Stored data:
○ ○ ○
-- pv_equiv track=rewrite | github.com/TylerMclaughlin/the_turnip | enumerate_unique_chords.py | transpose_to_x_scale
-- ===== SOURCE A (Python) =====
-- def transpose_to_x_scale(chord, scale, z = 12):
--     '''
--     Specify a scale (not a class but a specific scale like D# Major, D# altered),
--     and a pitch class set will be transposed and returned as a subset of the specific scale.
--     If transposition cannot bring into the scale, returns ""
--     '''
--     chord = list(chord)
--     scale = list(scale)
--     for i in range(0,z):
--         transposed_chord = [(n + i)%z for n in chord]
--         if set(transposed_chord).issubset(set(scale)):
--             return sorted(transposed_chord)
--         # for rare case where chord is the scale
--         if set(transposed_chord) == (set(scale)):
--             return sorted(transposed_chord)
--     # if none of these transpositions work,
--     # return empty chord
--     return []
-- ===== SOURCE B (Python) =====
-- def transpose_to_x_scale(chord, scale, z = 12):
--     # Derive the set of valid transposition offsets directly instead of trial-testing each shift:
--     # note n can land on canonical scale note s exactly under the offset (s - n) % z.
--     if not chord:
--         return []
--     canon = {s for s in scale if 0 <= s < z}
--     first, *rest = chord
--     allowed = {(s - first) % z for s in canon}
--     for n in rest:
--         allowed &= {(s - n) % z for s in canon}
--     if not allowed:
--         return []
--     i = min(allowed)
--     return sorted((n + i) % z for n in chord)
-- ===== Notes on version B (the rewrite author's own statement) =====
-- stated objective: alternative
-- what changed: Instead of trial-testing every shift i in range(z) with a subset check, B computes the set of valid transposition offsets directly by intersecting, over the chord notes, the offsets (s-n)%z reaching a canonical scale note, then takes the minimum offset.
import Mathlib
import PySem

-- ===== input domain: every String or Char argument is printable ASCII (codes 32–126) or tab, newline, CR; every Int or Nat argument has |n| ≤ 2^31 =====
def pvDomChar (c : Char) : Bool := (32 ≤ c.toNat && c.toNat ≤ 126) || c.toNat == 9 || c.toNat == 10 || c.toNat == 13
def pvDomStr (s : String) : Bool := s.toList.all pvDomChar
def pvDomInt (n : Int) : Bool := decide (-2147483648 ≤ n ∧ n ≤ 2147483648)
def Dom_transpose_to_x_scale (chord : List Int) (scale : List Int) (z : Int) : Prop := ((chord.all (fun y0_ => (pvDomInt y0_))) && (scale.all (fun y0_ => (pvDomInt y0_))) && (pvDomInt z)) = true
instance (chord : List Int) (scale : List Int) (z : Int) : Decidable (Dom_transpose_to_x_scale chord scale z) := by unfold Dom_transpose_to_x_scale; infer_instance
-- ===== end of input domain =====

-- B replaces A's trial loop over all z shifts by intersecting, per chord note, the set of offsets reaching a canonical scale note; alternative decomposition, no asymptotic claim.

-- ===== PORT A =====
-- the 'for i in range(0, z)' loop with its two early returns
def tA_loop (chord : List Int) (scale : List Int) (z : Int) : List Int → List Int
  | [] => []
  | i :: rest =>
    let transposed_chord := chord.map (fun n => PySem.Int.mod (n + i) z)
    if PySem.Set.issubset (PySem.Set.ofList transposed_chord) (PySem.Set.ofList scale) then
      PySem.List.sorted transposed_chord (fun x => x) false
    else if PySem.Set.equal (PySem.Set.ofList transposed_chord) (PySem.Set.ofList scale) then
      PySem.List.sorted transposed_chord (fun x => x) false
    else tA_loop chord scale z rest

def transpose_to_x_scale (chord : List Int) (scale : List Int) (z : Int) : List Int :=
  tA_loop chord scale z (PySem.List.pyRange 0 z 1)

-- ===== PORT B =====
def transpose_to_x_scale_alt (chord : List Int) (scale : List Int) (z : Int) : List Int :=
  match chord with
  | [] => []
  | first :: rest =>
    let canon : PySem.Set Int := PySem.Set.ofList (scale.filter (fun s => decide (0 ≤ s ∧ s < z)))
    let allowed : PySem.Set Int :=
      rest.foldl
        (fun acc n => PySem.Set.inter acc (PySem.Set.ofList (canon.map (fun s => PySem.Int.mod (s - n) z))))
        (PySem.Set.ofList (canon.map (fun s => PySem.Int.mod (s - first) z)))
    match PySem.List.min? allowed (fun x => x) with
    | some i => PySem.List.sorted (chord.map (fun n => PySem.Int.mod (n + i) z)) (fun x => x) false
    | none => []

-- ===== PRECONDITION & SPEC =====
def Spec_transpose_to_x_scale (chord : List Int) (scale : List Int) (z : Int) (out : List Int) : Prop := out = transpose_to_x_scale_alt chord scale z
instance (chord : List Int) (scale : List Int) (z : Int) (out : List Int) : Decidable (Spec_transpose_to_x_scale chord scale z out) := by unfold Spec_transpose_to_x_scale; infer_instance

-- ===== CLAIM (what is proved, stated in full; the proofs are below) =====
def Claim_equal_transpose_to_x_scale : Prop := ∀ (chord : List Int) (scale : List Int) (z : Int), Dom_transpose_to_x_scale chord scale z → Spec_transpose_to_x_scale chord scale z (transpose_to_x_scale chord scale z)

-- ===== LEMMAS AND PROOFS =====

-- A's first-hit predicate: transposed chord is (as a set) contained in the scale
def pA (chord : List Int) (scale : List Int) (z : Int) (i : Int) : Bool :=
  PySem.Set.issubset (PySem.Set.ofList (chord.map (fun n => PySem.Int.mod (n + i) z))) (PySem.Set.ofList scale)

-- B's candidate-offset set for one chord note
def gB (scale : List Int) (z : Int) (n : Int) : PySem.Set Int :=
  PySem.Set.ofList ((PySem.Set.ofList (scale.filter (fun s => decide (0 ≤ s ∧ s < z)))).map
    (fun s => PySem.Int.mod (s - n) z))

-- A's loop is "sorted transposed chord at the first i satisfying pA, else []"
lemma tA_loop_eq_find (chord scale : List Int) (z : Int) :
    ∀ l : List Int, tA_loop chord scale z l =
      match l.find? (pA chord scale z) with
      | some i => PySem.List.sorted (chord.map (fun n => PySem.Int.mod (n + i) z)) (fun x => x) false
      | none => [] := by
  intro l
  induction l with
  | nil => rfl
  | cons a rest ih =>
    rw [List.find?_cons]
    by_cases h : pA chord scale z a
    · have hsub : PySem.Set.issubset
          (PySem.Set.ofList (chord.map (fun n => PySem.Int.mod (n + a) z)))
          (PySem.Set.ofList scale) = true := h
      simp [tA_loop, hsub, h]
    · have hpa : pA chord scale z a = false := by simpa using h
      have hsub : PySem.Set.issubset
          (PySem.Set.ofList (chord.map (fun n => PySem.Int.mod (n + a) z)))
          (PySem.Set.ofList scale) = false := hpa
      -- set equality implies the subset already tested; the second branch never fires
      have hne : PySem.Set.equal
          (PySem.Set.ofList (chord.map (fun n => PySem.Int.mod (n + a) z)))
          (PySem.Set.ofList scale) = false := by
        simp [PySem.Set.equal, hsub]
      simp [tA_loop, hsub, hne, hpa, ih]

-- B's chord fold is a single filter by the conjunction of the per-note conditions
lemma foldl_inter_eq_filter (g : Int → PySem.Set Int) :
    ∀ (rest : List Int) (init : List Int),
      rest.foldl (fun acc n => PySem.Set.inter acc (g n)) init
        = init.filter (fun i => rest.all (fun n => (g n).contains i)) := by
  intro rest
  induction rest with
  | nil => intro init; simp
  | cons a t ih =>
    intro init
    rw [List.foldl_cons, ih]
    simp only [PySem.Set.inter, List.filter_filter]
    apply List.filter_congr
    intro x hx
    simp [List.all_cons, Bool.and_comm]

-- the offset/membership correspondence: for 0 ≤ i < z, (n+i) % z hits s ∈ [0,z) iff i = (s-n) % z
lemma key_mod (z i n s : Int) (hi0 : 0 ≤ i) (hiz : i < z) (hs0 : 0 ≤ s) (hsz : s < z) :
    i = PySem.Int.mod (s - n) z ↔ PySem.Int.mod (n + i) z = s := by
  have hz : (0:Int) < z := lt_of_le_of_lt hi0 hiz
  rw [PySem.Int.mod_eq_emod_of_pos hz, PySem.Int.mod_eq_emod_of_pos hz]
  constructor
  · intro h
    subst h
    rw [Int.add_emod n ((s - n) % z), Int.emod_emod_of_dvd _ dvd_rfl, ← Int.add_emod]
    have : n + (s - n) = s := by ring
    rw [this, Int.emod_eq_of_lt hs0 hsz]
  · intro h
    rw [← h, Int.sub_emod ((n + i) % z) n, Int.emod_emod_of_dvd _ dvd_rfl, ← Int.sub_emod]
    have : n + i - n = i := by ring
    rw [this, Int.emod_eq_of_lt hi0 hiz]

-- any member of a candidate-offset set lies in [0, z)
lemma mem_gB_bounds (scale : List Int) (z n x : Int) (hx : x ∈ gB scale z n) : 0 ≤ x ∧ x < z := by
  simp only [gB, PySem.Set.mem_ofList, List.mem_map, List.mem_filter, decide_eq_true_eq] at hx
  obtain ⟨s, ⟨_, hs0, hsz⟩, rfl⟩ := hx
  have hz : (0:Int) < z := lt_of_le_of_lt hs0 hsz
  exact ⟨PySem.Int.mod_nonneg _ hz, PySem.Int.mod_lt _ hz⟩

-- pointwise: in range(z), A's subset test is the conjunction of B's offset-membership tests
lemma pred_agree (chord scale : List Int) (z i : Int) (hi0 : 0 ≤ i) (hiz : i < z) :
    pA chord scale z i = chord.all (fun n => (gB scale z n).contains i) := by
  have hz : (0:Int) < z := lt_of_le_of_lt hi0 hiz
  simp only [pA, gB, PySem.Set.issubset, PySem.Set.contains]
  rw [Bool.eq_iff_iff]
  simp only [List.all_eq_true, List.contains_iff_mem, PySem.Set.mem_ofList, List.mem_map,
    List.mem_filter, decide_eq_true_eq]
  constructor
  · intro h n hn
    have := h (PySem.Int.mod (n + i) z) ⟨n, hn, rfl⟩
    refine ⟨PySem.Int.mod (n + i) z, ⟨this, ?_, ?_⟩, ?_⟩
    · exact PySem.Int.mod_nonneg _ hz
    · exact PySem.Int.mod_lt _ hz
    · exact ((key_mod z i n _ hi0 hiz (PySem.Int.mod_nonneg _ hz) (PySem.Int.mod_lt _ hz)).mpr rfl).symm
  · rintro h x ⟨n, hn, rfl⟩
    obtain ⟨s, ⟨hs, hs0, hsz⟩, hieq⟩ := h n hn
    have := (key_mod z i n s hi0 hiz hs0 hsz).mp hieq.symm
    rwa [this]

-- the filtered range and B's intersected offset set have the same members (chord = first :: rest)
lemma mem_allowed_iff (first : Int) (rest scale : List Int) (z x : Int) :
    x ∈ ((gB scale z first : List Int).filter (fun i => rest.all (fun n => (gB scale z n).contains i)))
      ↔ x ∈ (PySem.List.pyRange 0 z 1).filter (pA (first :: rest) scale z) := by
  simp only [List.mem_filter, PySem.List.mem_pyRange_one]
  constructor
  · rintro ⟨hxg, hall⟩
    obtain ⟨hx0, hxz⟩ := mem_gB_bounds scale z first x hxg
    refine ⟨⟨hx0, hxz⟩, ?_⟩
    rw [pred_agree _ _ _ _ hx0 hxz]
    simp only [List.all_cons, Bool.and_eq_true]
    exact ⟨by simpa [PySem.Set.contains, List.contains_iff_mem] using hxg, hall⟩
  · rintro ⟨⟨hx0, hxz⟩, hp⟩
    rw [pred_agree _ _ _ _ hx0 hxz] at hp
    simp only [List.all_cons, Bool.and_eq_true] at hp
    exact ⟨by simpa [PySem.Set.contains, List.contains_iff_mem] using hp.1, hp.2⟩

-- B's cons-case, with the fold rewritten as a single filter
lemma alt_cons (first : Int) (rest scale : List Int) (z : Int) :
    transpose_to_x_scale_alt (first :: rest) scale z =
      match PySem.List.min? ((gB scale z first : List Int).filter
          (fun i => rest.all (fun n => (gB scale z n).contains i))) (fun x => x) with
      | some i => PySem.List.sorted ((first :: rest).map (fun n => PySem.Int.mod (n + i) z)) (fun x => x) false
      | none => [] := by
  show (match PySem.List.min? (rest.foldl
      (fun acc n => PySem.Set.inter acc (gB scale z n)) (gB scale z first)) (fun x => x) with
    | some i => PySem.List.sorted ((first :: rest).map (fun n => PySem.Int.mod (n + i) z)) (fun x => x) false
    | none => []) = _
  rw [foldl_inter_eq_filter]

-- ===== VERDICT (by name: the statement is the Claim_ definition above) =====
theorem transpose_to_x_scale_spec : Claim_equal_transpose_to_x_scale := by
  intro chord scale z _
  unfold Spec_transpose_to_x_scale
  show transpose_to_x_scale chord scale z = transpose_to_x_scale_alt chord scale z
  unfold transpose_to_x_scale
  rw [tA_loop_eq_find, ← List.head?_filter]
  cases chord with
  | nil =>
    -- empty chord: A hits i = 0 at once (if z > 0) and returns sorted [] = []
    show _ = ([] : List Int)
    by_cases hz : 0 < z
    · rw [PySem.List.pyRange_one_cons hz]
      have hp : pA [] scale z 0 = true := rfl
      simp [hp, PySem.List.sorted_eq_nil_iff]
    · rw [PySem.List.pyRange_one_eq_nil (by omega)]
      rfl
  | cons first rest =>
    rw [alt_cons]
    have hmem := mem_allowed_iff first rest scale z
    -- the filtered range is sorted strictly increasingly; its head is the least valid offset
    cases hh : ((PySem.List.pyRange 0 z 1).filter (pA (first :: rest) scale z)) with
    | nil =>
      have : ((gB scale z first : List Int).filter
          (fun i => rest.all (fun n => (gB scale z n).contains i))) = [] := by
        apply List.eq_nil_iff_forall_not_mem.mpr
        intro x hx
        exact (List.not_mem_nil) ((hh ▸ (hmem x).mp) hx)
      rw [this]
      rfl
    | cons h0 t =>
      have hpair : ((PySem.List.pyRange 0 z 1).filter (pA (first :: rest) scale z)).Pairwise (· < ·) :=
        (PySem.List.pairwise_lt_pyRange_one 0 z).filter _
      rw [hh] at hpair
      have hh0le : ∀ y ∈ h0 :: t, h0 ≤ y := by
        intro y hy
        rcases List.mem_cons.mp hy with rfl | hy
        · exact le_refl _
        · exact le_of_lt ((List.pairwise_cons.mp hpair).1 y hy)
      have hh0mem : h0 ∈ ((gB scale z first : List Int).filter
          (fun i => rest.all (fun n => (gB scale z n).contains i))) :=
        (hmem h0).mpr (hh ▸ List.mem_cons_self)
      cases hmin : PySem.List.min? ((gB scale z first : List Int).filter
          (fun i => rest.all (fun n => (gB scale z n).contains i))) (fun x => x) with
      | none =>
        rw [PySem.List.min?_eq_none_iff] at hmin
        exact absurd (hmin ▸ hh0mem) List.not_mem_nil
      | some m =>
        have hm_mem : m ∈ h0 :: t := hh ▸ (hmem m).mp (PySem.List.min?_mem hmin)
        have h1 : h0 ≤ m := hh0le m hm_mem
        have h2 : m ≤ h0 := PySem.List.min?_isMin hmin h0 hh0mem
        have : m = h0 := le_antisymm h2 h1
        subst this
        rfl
○ ○ ○
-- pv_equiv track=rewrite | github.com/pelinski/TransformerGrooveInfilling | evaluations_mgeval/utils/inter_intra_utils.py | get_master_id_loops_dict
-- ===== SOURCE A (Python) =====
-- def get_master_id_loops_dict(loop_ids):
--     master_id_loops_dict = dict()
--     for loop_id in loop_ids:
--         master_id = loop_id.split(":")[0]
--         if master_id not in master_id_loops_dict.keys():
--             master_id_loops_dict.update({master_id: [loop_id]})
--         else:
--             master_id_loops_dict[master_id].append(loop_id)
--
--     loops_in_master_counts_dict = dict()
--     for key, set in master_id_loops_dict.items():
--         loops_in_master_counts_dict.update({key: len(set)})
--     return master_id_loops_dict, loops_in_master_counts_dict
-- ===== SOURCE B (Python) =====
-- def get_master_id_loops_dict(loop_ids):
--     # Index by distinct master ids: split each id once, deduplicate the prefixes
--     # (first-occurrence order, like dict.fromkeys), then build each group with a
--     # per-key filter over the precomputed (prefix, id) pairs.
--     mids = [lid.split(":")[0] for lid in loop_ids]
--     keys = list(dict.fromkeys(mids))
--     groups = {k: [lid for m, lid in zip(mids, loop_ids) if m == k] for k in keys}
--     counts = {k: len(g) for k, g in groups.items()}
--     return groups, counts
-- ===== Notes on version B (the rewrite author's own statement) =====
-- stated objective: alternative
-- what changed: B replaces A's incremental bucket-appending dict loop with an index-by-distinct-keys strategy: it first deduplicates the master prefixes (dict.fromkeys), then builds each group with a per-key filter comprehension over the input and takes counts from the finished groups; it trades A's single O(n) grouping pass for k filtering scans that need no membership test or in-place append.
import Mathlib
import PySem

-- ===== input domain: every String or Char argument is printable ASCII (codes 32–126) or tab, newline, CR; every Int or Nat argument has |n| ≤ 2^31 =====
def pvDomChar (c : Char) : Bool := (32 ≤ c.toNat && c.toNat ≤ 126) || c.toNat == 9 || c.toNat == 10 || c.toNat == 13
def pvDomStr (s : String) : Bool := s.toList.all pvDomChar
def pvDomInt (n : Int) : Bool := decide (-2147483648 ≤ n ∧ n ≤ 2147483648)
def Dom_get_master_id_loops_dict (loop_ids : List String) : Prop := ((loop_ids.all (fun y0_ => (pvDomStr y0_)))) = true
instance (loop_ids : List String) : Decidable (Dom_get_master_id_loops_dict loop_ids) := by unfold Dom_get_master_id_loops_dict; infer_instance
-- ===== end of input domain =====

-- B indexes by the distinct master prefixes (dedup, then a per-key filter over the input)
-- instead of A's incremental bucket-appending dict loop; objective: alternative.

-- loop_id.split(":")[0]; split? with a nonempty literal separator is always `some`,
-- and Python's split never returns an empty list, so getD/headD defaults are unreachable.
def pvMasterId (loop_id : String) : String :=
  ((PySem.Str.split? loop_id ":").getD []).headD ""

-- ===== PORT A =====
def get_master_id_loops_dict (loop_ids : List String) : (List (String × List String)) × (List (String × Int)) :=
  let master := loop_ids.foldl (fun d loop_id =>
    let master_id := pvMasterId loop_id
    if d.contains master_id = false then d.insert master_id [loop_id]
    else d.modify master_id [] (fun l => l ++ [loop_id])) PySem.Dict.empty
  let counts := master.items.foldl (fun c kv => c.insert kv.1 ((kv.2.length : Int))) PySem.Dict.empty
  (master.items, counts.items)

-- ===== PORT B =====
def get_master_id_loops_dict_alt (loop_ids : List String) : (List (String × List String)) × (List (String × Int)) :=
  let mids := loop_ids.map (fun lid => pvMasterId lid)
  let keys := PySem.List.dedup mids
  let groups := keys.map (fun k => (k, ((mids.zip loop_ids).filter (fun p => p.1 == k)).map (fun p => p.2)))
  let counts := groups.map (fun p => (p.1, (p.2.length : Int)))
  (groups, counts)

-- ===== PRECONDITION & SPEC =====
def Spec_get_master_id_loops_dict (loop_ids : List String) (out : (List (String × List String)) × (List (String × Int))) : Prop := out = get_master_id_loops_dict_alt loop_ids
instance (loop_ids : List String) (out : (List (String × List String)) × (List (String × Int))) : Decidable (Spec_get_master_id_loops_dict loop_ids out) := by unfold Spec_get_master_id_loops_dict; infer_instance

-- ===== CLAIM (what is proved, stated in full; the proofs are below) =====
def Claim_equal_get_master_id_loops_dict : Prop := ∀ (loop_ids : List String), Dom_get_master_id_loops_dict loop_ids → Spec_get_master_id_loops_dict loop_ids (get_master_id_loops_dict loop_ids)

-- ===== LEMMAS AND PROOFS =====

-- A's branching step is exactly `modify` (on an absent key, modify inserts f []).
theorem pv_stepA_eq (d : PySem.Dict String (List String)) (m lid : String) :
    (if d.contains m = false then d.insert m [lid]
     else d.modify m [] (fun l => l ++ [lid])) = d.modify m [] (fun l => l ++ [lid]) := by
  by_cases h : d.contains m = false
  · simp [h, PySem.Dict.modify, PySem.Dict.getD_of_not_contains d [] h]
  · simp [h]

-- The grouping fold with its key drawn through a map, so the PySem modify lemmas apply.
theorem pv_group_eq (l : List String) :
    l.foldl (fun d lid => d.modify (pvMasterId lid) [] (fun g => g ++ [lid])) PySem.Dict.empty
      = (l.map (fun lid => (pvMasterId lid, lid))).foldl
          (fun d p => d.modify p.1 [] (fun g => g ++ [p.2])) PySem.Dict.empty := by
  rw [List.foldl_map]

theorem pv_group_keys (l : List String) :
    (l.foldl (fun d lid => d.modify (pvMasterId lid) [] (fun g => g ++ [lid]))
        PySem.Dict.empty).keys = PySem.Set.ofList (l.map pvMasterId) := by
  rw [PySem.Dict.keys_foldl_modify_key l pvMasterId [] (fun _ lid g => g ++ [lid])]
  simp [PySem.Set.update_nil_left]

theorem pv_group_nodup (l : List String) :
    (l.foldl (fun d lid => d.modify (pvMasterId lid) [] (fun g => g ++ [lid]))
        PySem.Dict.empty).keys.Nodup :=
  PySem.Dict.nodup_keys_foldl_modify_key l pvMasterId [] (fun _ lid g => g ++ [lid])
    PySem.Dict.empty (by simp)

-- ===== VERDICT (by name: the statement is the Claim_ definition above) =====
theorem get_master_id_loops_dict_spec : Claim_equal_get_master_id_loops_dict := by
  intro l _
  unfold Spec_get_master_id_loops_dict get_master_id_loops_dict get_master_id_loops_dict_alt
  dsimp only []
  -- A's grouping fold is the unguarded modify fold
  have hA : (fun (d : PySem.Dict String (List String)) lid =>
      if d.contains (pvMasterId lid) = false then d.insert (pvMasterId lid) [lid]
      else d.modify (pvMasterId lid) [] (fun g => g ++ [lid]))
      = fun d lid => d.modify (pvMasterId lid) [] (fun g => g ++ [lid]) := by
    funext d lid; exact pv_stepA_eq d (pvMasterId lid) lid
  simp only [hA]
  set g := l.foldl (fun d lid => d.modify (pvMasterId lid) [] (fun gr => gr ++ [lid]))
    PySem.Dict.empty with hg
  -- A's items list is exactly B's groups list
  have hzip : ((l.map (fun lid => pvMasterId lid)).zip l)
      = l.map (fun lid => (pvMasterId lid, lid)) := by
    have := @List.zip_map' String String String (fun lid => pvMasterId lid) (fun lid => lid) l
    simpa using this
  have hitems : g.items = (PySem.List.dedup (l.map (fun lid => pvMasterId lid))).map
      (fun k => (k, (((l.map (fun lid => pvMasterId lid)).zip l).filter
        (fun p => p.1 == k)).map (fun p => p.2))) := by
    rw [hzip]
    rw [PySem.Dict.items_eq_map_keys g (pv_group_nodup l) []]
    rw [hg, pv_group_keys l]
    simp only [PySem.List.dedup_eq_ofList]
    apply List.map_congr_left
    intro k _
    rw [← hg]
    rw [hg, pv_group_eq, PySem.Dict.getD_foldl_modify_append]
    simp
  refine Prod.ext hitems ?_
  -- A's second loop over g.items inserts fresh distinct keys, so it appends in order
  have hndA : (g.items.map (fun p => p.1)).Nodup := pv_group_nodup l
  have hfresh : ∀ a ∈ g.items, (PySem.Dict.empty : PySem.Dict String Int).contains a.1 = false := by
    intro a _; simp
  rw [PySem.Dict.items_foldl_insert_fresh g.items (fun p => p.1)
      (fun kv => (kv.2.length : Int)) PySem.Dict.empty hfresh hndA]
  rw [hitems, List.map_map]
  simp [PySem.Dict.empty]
○ ○ ○
## Task statement
Given the data above, transcribe exactly the lines from the one containing "(PySem.List.pairwise_lt_pyRange_one 0 z).filter" down to the one containing "rw [PySem.List.min?_eq_none_iff] at", and no others.

## Completed exercise
        (PySem.List.pairwise_lt_pyRange_one 0 z).filter _
      rw [hh] at hpair
      have hh0le : ∀ y ∈ h0 :: t, h0 ≤ y := by
        intro y hy
        rcases List.mem_cons.mp hy with rfl | hy
        · exact le_refl _
        · exact le_of_lt ((List.pairwise_cons.mp hpair).1 y hy)
      have hh0mem : h0 ∈ ((gB scale z first : List Int).filter
          (fun i => rest.all (fun n => (gB scale z n).contains i))) :=
        (hmem h0).mpr (hh ▸ List.mem_cons_self)
      cases hmin : PySem.List.min? ((gB scale z first : List Int).filter
          (fun i => rest.all (fun n => (gB scale z n).contains i))) (fun x => x) with
      | none =>
        rw [PySem.List.min?_eq_none_iff] at hmin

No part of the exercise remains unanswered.